Natasha’s relatives persuaded her to leave the village with her son. She is in temporary accommodation now in a small Austrian town where neither of them speak the language. She is in touch with a Ukrainian psychologist, a fellow refugee, with whom she speaks daily.
Her mother, Valentyna, lives alone now, except for her goats, chickens, and cats. The Russians killed her dog on March 19, 10 days before they retreated from the village. Despite the conservatism and stigma in Ukraine over rape, she encouraged Viktoriya and her own daughter to speak to a reporter about what had happened to them.
Viktoriya has remained in the village, living on the same road where she was held at gunpoint. Signs of the occupation are still present. Outside a home near the village entrance, someone had painted a stark white V, a symbol of Russia’s invasion of Ukraine. Nearby, another fence bore an inexpertly painted “CCCP,” the Cyrillic acronym for “USSR.”
But along the rest of the road, the signs are plaintive appeals for mercy from the Russian soldiers: “People live here.” “Children.” “Elderly.”
Viktoriya said that she didn’t want to leave Ukraine without her husband, who, as a man of military age, cannot leave the country until the end of the war.

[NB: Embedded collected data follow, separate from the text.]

-- pv_equiv track=rewrite | github.com/piotex/python_youtube | youtube_watcher/tmp.py | get_random_video_id
-- ===== SOURCE A (Python) =====
-- def get_random_video_id(max_id: int):
--     # max = 10
--     # 10 - 7    x8
--     # 6 - 3     x6
--     # 2 - 1     x4
--
--     start_id = max_id
--     end_id = start_id-4
--
--     result_list = []
--     multiplier = 8
--
--     while end_id > 0:
--         for id in range(start_id, end_id, -1):
--             for j in range(0,multiplier,1):
--                 result_list.append(id)
--
--         if multiplier > 2:
--             multiplier -= 2
--
--         start_id -= 4
--         end_id = start_id-4
--
--     if start_id > 0:
--         for id in range(start_id, 0, -1):
--             for j in range(0,multiplier,1):
--                 result_list.append(id)
--     return result_list
-- ===== SOURCE B (Python) =====
-- def get_random_video_id(max_id: int):
--     result_list = []
--     for id in range(max_id, 0, -1):
--         block = (max_id - id) // 4
--         result_list.extend([id] * max(8 - 2 * block, 2))
--     return result_list
-- ===== Notes on version B (the rewrite author's own statement) =====
-- stated objective: simpler
-- what changed: Replaced the while-loop over 4-id blocks with mutable start_id/end_id/multiplier state plus a separate tail loop by a single flat pass over range(max_id,0,-1) that derives each id's multiplier in closed form as max(8 - 2*((max_id-id)//4), 2).
import Mathlib
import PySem

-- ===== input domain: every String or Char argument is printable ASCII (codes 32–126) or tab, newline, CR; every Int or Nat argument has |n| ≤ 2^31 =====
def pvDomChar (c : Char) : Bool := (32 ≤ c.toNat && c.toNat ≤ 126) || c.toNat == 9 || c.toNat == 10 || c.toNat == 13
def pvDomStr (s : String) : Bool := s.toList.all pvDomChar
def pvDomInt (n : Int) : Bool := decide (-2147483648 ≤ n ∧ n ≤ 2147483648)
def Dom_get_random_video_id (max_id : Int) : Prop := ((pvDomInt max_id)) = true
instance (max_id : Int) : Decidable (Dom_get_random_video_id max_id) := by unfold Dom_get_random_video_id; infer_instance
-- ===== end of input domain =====

-- B replaces A's while-loop with mutable start/end/multiplier state (plus a separate
-- tail loop) by one flat pass deriving each id's multiplier in closed form; simpler.

-- ===== PORT A =====
-- the doubly nested 'for id in range(s, e, -1): for j in range(0, mult, 1): append(id)'
def pvBlockA (s e mult : Int) (acc : List Int) : List Int :=
  (PySem.List.pyRange s e (-1)).foldl
    (fun acc id => (PySem.List.pyRange 0 mult 1).foldl (fun acc _ => acc ++ [id]) acc) acc

-- the while loop; Python keeps end_id = start_id - 4 at every test, so end_id is
-- recomputed from start_id exactly as the Python reassignments do
def pvWhileA (start_id multiplier : Int) (result_list : List Int) : Int × Int × List Int :=
  let end_id := start_id - 4
  if h : end_id > 0 then
    let result_list := pvBlockA start_id end_id multiplier result_list
    let multiplier := if multiplier > 2 then multiplier - 2 else multiplier
    pvWhileA (start_id - 4) multiplier result_list
  else (start_id, multiplier, result_list)
termination_by start_id.toNat
decreasing_by simp only [end_id] at h; omega

-- the code after the while loop: 'if start_id > 0: for id in range(start_id,0,-1): ...'
def pvTailA : Int × Int × List Int → List Int
  | (start_id, multiplier, result_list) =>
    if start_id > 0 then pvBlockA start_id 0 multiplier result_list
    else result_list

def get_random_video_id (max_id : Int) : List Int :=
  let start_id := max_id
  let result_list : List Int := []
  let multiplier : Int := 8
  pvTailA (pvWhileA start_id multiplier result_list)

-- ===== PORT B =====
def get_random_video_id_alt (max_id : Int) : List Int :=
  (PySem.List.pyRange max_id 0 (-1)).foldl
    (fun result_list id =>
      result_list ++
        List.replicate (max (8 - 2 * PySem.Int.floordiv (max_id - id) 4) 2).toNat id)
    []

-- ===== PRECONDITION & SPEC =====
def Spec_get_random_video_id (max_id : Int) (out : List Int) : Prop := out = get_random_video_id_alt max_id
instance (max_id : Int) (out : List Int) : Decidable (Spec_get_random_video_id max_id out) := by unfold Spec_get_random_video_id; infer_instance

-- ===== CLAIM (what is proved, stated in full; the proofs are below) =====
def Claim_equal_get_random_video_id : Prop := ∀ (max_id : Int), Dom_get_random_video_id max_id → Spec_get_random_video_id max_id (get_random_video_id max_id)

-- ===== LEMMAS AND PROOFS =====

-- common closed form: ids from `start` down to 1, each repeated max (mult - 2*block) 2 times
def pvSegs (start mult : Int) : List Int :=
  (PySem.List.pyRange start 0 (-1)).flatMap
    (fun id => List.replicate (max (mult - 2 * PySem.Int.floordiv (start - id) 4) 2).toNat id)

theorem pvFoldlConstAppend (l : List Int) (id : Int) (acc : List Int) :
    l.foldl (fun a _ => a ++ [id]) acc = acc ++ List.replicate l.length id := by
  induction l generalizing acc with
  | nil => simp
  | cons x t ih => simp [List.foldl_cons, ih, List.replicate_succ]

theorem pvFoldlCongr {α β : Type} (l : List α) {f g : β → α → β} {init : β}
    (h : ∀ b x, x ∈ l → f b x = g b x) : l.foldl f init = l.foldl g init := by
  induction l generalizing init with
  | nil => rfl
  | cons x t ih =>
    simp only [List.foldl_cons, h init x (by simp)]
    exact ih (fun b y hy => h b y (by simp [hy]))

theorem pvBlockA_eq (s e mult : Int) (acc : List Int) :
    pvBlockA s e mult acc =
      acc ++ (PySem.List.pyRange s e (-1)).flatMap (fun id => List.replicate mult.toNat id) := by
  unfold pvBlockA
  have h : ∀ (a : List Int) (id : Int),
      (PySem.List.pyRange 0 mult 1).foldl (fun acc _ => acc ++ [id]) a =
        a ++ List.replicate mult.toNat id := by
    intro a id
    rw [pvFoldlConstAppend, PySem.List.length_pyRange_one]
    simp
  calc (PySem.List.pyRange s e (-1)).foldl
        (fun acc id => (PySem.List.pyRange 0 mult 1).foldl (fun acc _ => acc ++ [id]) acc) acc
      = (PySem.List.pyRange s e (-1)).foldl
        (fun acc id => acc ++ List.replicate mult.toNat id) acc := by
        apply pvFoldlCongr; intro a x _; exact h a x
    _ = acc ++ (PySem.List.pyRange s e (-1)).flatMap (fun id => List.replicate mult.toNat id) :=
        PySem.List.foldl_append_eq_flatMap _ _ _

theorem pvFlatMapCongr {α β : Type} (l : List α) (f g : α → List β)
    (h : ∀ x ∈ l, f x = g x) : l.flatMap f = l.flatMap g := by
  induction l with
  | nil => rfl
  | cons x t ih =>
    simp only [List.flatMap_cons, h x (by simp), ih (fun y hy => h y (by simp [hy]))]

theorem pvRangeNegAppend (a m b : Int) (h1 : b ≤ m) (h2 : m ≤ a) :
    PySem.List.pyRange a b (-1) = PySem.List.pyRange a m (-1) ++ PySem.List.pyRange m b (-1) := by
  rw [PySem.List.pyRange_neg_one_eq_reverse,
      PySem.List.pyRange_one_append (b + 1) (m + 1) (a + 1) (by omega) (by omega),
      List.reverse_append, ← PySem.List.pyRange_neg_one_eq_reverse,
      ← PySem.List.pyRange_neg_one_eq_reverse]

theorem pvFd4 (x : Int) : PySem.Int.floordiv x 4 = x / 4 :=
  PySem.Int.floordiv_eq_ediv_of_pos (by norm_num)

-- the first block of four ids carries exactly `mult`
theorem pvSegs_split (start mult : Int) (hs : 4 < start) (hm : 2 ≤ mult) :
    pvSegs start mult =
      (PySem.List.pyRange start (start - 4) (-1)).flatMap (fun id => List.replicate mult.toNat id)
        ++ pvSegs (start - 4) (if mult > 2 then mult - 2 else mult) := by
  unfold pvSegs
  rw [pvRangeNegAppend start (start - 4) 0 (by omega) (by omega), List.flatMap_append]
  congr 1
  · apply pvFlatMapCongr
    intro id hid
    rw [PySem.List.mem_pyRange_neg_one] at hid
    rw [pvFd4]
    have : (start - id) / 4 = 0 := by omega
    rw [this]
    have hmax : (max (mult - 2 * 0) 2).toNat = mult.toNat := by omega
    rw [hmax]
  · apply pvFlatMapCongr
    intro id hid
    rw [PySem.List.mem_pyRange_neg_one] at hid
    rw [pvFd4, pvFd4]
    have hq : (start - id) / 4 = (start - 4 - id) / 4 + 1 := by omega
    have hq0 : 0 ≤ (start - 4 - id) / 4 := by omega
    rw [hq]
    split_ifs with h
    · have hmax : (max (mult - 2 * ((start - 4 - id) / 4 + 1)) 2).toNat
          = (max (mult - 2 - 2 * ((start - 4 - id) / 4)) 2).toNat := by omega
      rw [hmax]
    · have hmax : (max (mult - 2 * ((start - 4 - id) / 4 + 1)) 2).toNat
          = (max (mult - 2 * ((start - 4 - id) / 4)) 2).toNat := by omega
      rw [hmax]

theorem pvWhileA_spec (n : Nat) : ∀ (start mult : Int) (acc : List Int), start.toNat ≤ n →
    2 ≤ mult → mult % 2 = 0 → pvTailA (pvWhileA start mult acc) = acc ++ pvSegs start mult := by
  induction n using Nat.strong_induction_on with
  | _ n ih =>
    intro start mult acc hn hm he
    rw [pvWhileA]
    dsimp only
    by_cases h : start - 4 > 0
    · rw [dif_pos h]
      have hm' : 2 ≤ (if mult > 2 then mult - 2 else mult) := by split_ifs <;> omega
      have he' : (if mult > 2 then mult - 2 else mult) % 2 = 0 := by split_ifs <;> omega
      have hlt : (start - 4).toNat < n := by omega
      rw [ih (start - 4).toNat hlt (start - 4) _ _ (le_refl _) hm' he']
      rw [pvBlockA_eq, List.append_assoc, pvSegs_split start mult (by omega) hm]
    · rw [dif_neg h]
      show (if start > 0 then pvBlockA start 0 mult acc else acc) = acc ++ pvSegs start mult
      by_cases hp : start > 0
      · rw [if_pos hp, pvBlockA_eq]
        congr 1
        unfold pvSegs
        apply (pvFlatMapCongr _ _ _ ?_).symm
        intro id hid
        rw [PySem.List.mem_pyRange_neg_one] at hid
        rw [pvFd4]
        have h0 : (start - id) / 4 = 0 := by omega
        rw [h0]
        have hmax : (max (mult - 2 * 0) 2).toNat = mult.toNat := by omega
        rw [hmax]
      · rw [if_neg hp]
        unfold pvSegs
        rw [PySem.List.pyRange_neg_one_eq_nil (by omega)]
        simp

theorem pvAltEq (max_id : Int) : get_random_video_id_alt max_id = pvSegs max_id 8 := by
  unfold get_random_video_id_alt pvSegs
  exact PySem.List.foldl_append_eq_flatMap _ _ _

-- ===== VERDICT (by name: the statement is the Claim_ definition above) =====
theorem get_random_video_id_spec : Claim_equal_get_random_video_id := by
  intro max_id _
  unfold Spec_get_random_video_id
  rw [pvAltEq]
  show pvTailA (pvWhileA max_id 8 []) = pvSegs max_id 8
  rw [pvWhileA_spec max_id.toNat max_id 8 [] (le_refl _) (by norm_num) (by norm_num)]
  simp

It was difficult remaining in the village, she said, because everyone knew what had happened to her. She believes that those who left during the war and returned have blamed the ones who stayed for the destruction.
“This war was supposed to reconcile the people, and they got worse,” she said. “This war broke everyone’s psyche.”
She has resumed smoking, which she said she had quit before the war. She is also taking sedatives. She hopes her tormentors will be punished. But no trial, she said, will be able to answer the questions she still asks:
“Why do they have such aggression against our people? Why did they come here, burn people out of their homes, and bring grief?”